Below is a listing; repeat exactly the lines from the one containing "rw [hz, if_pos hend, hd]" to the one containing "(Or.inr (by omega))]", both included.

□ □ □ □

-- one bus in B: starting mid-bus with f seats left, B consumes exactly the capped scan
theorem pvOneBus (n t : Int) (cap : Nat) (arr : List Int) (b : Int) (hb : b ≤ n) :
    ∀ (f used : Nat) (idx last : Int), used + f = cap → 0 ≤ idx → idx ≤ (arr.length : Int) →
    pvBodyB n t cap (arr.drop idx.toNat) b used (idx - 1) last =
      if pvScanB arr (540 + (b - 1) * t) f idx = (arr.length : Int) then
        (pvScanB arr (540 + (b - 1) * t) f idx - 1,
         if b = n then last + (pvScanB arr (540 + (b - 1) * t) f idx - idx) else last)
      else
        pvBodyB n t cap (arr.drop (pvScanB arr (540 + (b - 1) * t) f idx).toNat) (b + 1) 0
          (pvScanB arr (540 + (b - 1) * t) f idx - 1)
          (if b = n then last + (pvScanB arr (540 + (b - 1) * t) f idx - idx) else last) := by
  intro f
  induction f with
  | zero =>
    intro used idx last hcap h0 hL
    have hu : used = cap := by omega
    have hs : pvScanB arr (540 + (b - 1) * t) 0 idx = idx := rfl
    simp only [hs]
    have hz : (if b = n then last + (idx - idx) else last) = last := by split <;> omega
    rw [hz]
    by_cases hend : idx = (arr.length : Int)
    · have hd : arr.drop idx.toNat = [] := List.drop_eq_nil_of_le (by omega)
      rw [if_pos hend, hd]
      rfl
    · rw [if_neg hend]
      have hlt : idx < (arr.length : Int) := by omega
      rw [pvDropCons arr idx h0 hlt]
      rw [pvBodyB_adv n t cap _ _ b used _ _ hb (Or.inl hu)]
  | succ f ih =>
    intro used idx last hcap h0 hL
    by_cases hend : idx = (arr.length : Int)
    · have hd : arr.drop idx.toNat = [] := List.drop_eq_nil_of_le (by omega)
      have hs : pvScanB arr (540 + (b - 1) * t) (f + 1) idx = idx := by
        simp only [pvScanB]; rw [if_neg (fun h => absurd h.1 (by omega))]
      simp only [hs]
      have hz : (if b = n then last + (idx - idx) else last) = last := by split <;> omega
      rw [hz, if_pos hend, hd]
      rfl
    · have hlt : idx < (arr.length : Int) := by omega
      by_cases hc : (PySem.List.pyGet? arr idx).getD 0 ≤ 540 + (b - 1) * t
      · have hcc : idx < (arr.length : Int) ∧
            (PySem.List.pyGet? arr idx).getD 0 ≤ 540 + (b - 1) * t := ⟨hlt, hc⟩
        have hs : pvScanB arr (540 + (b - 1) * t) (f + 1) idx
            = pvScanB arr (540 + (b - 1) * t) f (idx + 1) := by
          simp only [pvScanB]; rw [if_pos hcc]
        simp only [hs]
        have hw := pvWhileB_stay n t cap ((PySem.List.pyGet? arr idx).getD 0)
          (n + 1 - b).toNat b used (by
            intro hh
            rcases hh.2 with h | h
            · omega
            · omega)
        rw [pvDropCons arr idx h0 hlt]
        simp only [pvBodyB, hw]
        rw [if_neg (show ¬ n < b by omega)]
        rw [show idx.toNat + 1 = (idx + 1).toNat from by omega,
            show idx - 1 + 1 = idx + 1 - 1 from by omega]
        rw [ih (used + 1) (idx + 1) (if b = n then last + 1 else last) (by omega) (by omega)
            (by omega)]
        have hl : (if b = n then
              (if b = n then last + 1 else last)
                + (pvScanB arr (540 + (b - 1) * t) f (idx + 1) - (idx + 1))
            else (if b = n then last + 1 else last))
            = (if b = n then last + (pvScanB arr (540 + (b - 1) * t) f (idx + 1) - idx)
               else last) := by
          by_cases hbn : b = n <;> simp [hbn]
          omega
        rw [hl]
      · have hs : pvScanB arr (540 + (b - 1) * t) (f + 1) idx = idx := by
          simp only [pvScanB]; rw [if_neg (fun h => hc h.2)]
        simp only [hs]
        have hz : (if b = n then last + (idx - idx) else last) = last := by split <;> omega
        rw [hz, if_neg hend]
        rw [pvDropCons arr idx h0 hlt]
        rw [pvBodyB_adv n t cap _ _ b used _ _ hb (Or.inr (by omega))]
-- pv_equiv track=rewrite | github.com/hrudaym6-hue/n8n-tryout | extract_business_rules.py | extract_procedure_division
-- ===== SOURCE A (Python) =====
-- def extract_procedure_division(content: str) -> tuple:
--     lines = content.split('\n')
--     proc_start = -1
--
--     for i, line in enumerate(lines):
--         if 'PROCEDURE DIVISION' in line.upper():
--             proc_start = i
--             break
--
--     if proc_start == -1:
--         return [], 0
--
--     return lines[proc_start:], proc_start
-- ===== SOURCE B (Python) =====
-- def extract_procedure_division(content: str) -> tuple:
--     pos = content.upper().find('PROCEDURE DIVISION')
--     if pos == -1:
--         return [], 0
--     start = content[:pos].count('\n')
--     return content.split('\n')[start:], start
-- ===== Notes on version B (the rewrite author's own statement) =====
-- stated objective: idiomatic
-- what changed: Replaces the explicit enumerate-lines-and-break scan (uppercasing each line) by a single whole-string find on content.upper() plus a newline count over the prefix before the match to recover the line index.
import Mathlib
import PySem

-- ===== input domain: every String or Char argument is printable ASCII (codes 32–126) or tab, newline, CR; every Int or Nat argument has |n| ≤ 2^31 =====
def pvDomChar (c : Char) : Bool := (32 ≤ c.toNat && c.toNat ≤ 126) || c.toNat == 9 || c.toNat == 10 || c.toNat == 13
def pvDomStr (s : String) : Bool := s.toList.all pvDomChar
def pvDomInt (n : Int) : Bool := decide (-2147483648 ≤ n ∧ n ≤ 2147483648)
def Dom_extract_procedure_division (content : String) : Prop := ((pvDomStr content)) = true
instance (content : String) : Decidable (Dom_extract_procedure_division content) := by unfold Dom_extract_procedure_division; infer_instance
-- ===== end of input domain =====

-- B replaces A's explicit enumerate-lines-and-break scan by one whole-string search on the
-- uppercased content plus a newline count over the prefix before the match (objective: idiomatic).

-- ===== PORT A =====
-- the "for i, line in enumerate(lines): if 'PROCEDURE DIVISION' in line.upper(): …; break" loop
def pvScanA : List String → Int → Int
  | [], _ => -1
  | l :: ls, i =>
    if PySem.Str.isIn "PROCEDURE DIVISION" (PySem.Str.upper l) then i else pvScanA ls (i + 1)

def extract_procedure_division (content : String) : List String × Int :=
  let lines := (PySem.Str.split? content "\n").getD []   -- sep "\n" is nonempty: split? is always some
  let proc_start := pvScanA lines 0
  if proc_start = -1 then ([], 0)
  else (PySem.List.slice lines (some proc_start) none, proc_start)

-- ===== PORT B =====
def extract_procedure_division_alt (content : String) : List String × Int :=
  let pos := PySem.Str.find (PySem.Str.upper content) "PROCEDURE DIVISION"
  if pos = -1 then ([], 0)
  else
    let start : Int := (PySem.Str.count (PySem.Str.slice content none (some pos)) "\n" : Int)
    let lines := (PySem.Str.split? content "\n").getD []
    (PySem.List.slice lines (some start) none, start)

-- ===== PRECONDITION & SPEC =====
def Spec_extract_procedure_division (content : String) (out : List String × Int) : Prop := out = extract_procedure_division_alt content
instance (content : String) (out : List String × Int) : Decidable (Spec_extract_procedure_division content out) := by unfold Spec_extract_procedure_division; infer_instance

-- ===== CLAIM (what is proved, stated in full; the proofs are below) =====
def Claim_equal_extract_procedure_division : Prop := ∀ (content : String), Dom_extract_procedure_division content → Spec_extract_procedure_division content (extract_procedure_division content)

-- ===== LEMMAS AND PROOFS =====


def pvSplit : List Char → List (List Char)
  | [] => [[]]
  | c :: t => if c = '\n' then [] :: pvSplit t else (pvSplit t).modifyHead (c :: ·)

theorem pvSplit_ne_nil (cs : List Char) : pvSplit cs ≠ [] := by
  cases cs with
  | nil => simp [pvSplit]
  | cons c t =>
    simp only [pvSplit]
    split
    · simp
    · cases h : pvSplit t with
      | nil => exact absurd h (pvSplit_ne_nil t)
      | cons p ps => simp

theorem pvSplit_go (cs : List Char) : ∀ (fuel : Nat) (cur : List Char) (acc : List (List Char)),
    cs.length < fuel →
    PySem.Chars.splitOn.go ['\n'] fuel cs cur acc
      = acc.reverse ++ (pvSplit cs).modifyHead (cur.reverse ++ ·) := by
  induction cs with
  | nil =>
    intro fuel cur acc h
    cases fuel with
    | zero => omega
    | succ f => simp [PySem.Chars.splitOn.go, pvSplit]
  | cons c t ih =>
    intro fuel cur acc h
    cases fuel with
    | zero => omega
    | succ f =>
      rw [PySem.Chars.splitOn.go]
      simp only [List.length_cons] at h
      by_cases hc : c = '\n'
      · subst hc
        have hp : List.isPrefixOf ['\n'] ('\n' :: t) = true := by
          simp [List.isPrefixOf]
        rw [if_pos hp]
        show PySem.Chars.splitOn.go ['\n'] f (List.drop 1 ('\n' :: t)) [] (cur.reverse :: acc) = _
        rw [show List.drop 1 ('\n' :: t) = t from rfl, ih f [] (cur.reverse :: acc) (by omega)]
        cases hps : pvSplit t with
        | nil => exact absurd hps (pvSplit_ne_nil t)
        | cons p ps => simp [pvSplit, hps]
      · have hp : List.isPrefixOf ['\n'] (c :: t) = false := by
          simp [List.isPrefixOf]
          exact fun h' => absurd h'.symm hc
        rw [if_neg (by simp [hp])]
        rw [ih f (c :: cur) acc (by omega)]
        cases hps : pvSplit t with
        | nil => exact absurd hps (pvSplit_ne_nil t)
        | cons p ps => simp [pvSplit, hc, hps]

theorem splitOn_eq_pvSplit (cs : List Char) : PySem.Chars.splitOn cs ['\n'] = pvSplit cs := by
  rw [PySem.Chars.splitOn, pvSplit_go cs (cs.length + 1) [] [] (by omega)]
  cases hps : pvSplit cs with
  | nil => exact absurd hps (pvSplit_ne_nil cs)
  | cons p ps => simp

theorem pvSplit_join (cs : List Char) : PySem.Chars.join ['\n'] (pvSplit cs) = cs := by
  induction cs with
  | nil => simp [pvSplit, PySem.Chars.join_singleton]
  | cons c t ih =>
    cases hps : pvSplit t with
    | nil => exact absurd hps (pvSplit_ne_nil t)
    | cons p ps =>
      by_cases hc : c = '\n'
      · subst hc
        simp only [pvSplit, hps, reduceIte]
        rw [PySem.Chars.join_cons_cons]
        rw [hps] at ih
        simp [ih]
      · simp only [pvSplit, if_neg hc, hps, List.modifyHead_cons]
        rw [hps] at ih
        cases ps with
        | nil =>
          rw [PySem.Chars.join_singleton] at ih ⊢
          simp [ih]
        | cons q qs =>
          rw [PySem.Chars.join_cons_cons] at ih ⊢
          simp [ih]

theorem pvSplit_no_nl (cs : List Char) : ∀ p ∈ pvSplit cs, '\n' ∉ p := by
  induction cs with
  | nil => simp [pvSplit]
  | cons c t ih =>
    by_cases hc : c = '\n'
    · subst hc
      simp only [pvSplit, reduceIte]
      intro p hp
      rcases List.mem_cons.mp hp with h | h
      · simp [h]
      · exact ih p h
    · simp only [pvSplit, if_neg hc]
      cases hps : pvSplit t with
      | nil => exact absurd hps (pvSplit_ne_nil t)
      | cons q qs =>
        intro p hp
        rcases List.mem_cons.mp hp with h | h
        · subst h
          intro hmem
          rcases List.mem_cons.mp hmem with h' | h'
          · exact hc h'.symm
          · exact ih q (by simp [hps]) h'
        · exact ih p (by simp [hps, h])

□ □ □ □

§ WRITTEN ANSWER
      rw [hz, if_pos hend, hd]
      rfl
    · have hlt : idx < (arr.length : Int) := by omega
      by_cases hc : (PySem.List.pyGet? arr idx).getD 0 ≤ 540 + (b - 1) * t
      · have hcc : idx < (arr.length : Int) ∧
            (PySem.List.pyGet? arr idx).getD 0 ≤ 540 + (b - 1) * t := ⟨hlt, hc⟩
        have hs : pvScanB arr (540 + (b - 1) * t) (f + 1) idx
            = pvScanB arr (540 + (b - 1) * t) f (idx + 1) := by
          simp only [pvScanB]; rw [if_pos hcc]
        simp only [hs]
        have hw := pvWhileB_stay n t cap ((PySem.List.pyGet? arr idx).getD 0)
          (n + 1 - b).toNat b used (by
            intro hh
            rcases hh.2 with h | h
            · omega
            · omega)
        rw [pvDropCons arr idx h0 hlt]
        simp only [pvBodyB, hw]
        rw [if_neg (show ¬ n < b by omega)]
        rw [show idx.toNat + 1 = (idx + 1).toNat from by omega,
            show idx - 1 + 1 = idx + 1 - 1 from by omega]
        rw [ih (used + 1) (idx + 1) (if b = n then last + 1 else last) (by omega) (by omega)
            (by omega)]
        have hl : (if b = n then
              (if b = n then last + 1 else last)
                + (pvScanB arr (540 + (b - 1) * t) f (idx + 1) - (idx + 1))
            else (if b = n then last + 1 else last))
            = (if b = n then last + (pvScanB arr (540 + (b - 1) * t) f (idx + 1) - idx)
               else last) := by
          by_cases hbn : b = n <;> simp [hbn]
          omega
        rw [hl]
      · have hs : pvScanB arr (540 + (b - 1) * t) (f + 1) idx = idx := by
          simp only [pvScanB]; rw [if_neg (fun h => hc h.2)]
        simp only [hs]
        have hz : (if b = n then last + (idx - idx) else last) = last := by split <;> omega
        rw [hz, if_neg hend]
        rw [pvDropCons arr idx h0 hlt]
        rw [pvBodyB_adv n t cap _ _ b used _ _ hb (Or.inr (by omega))]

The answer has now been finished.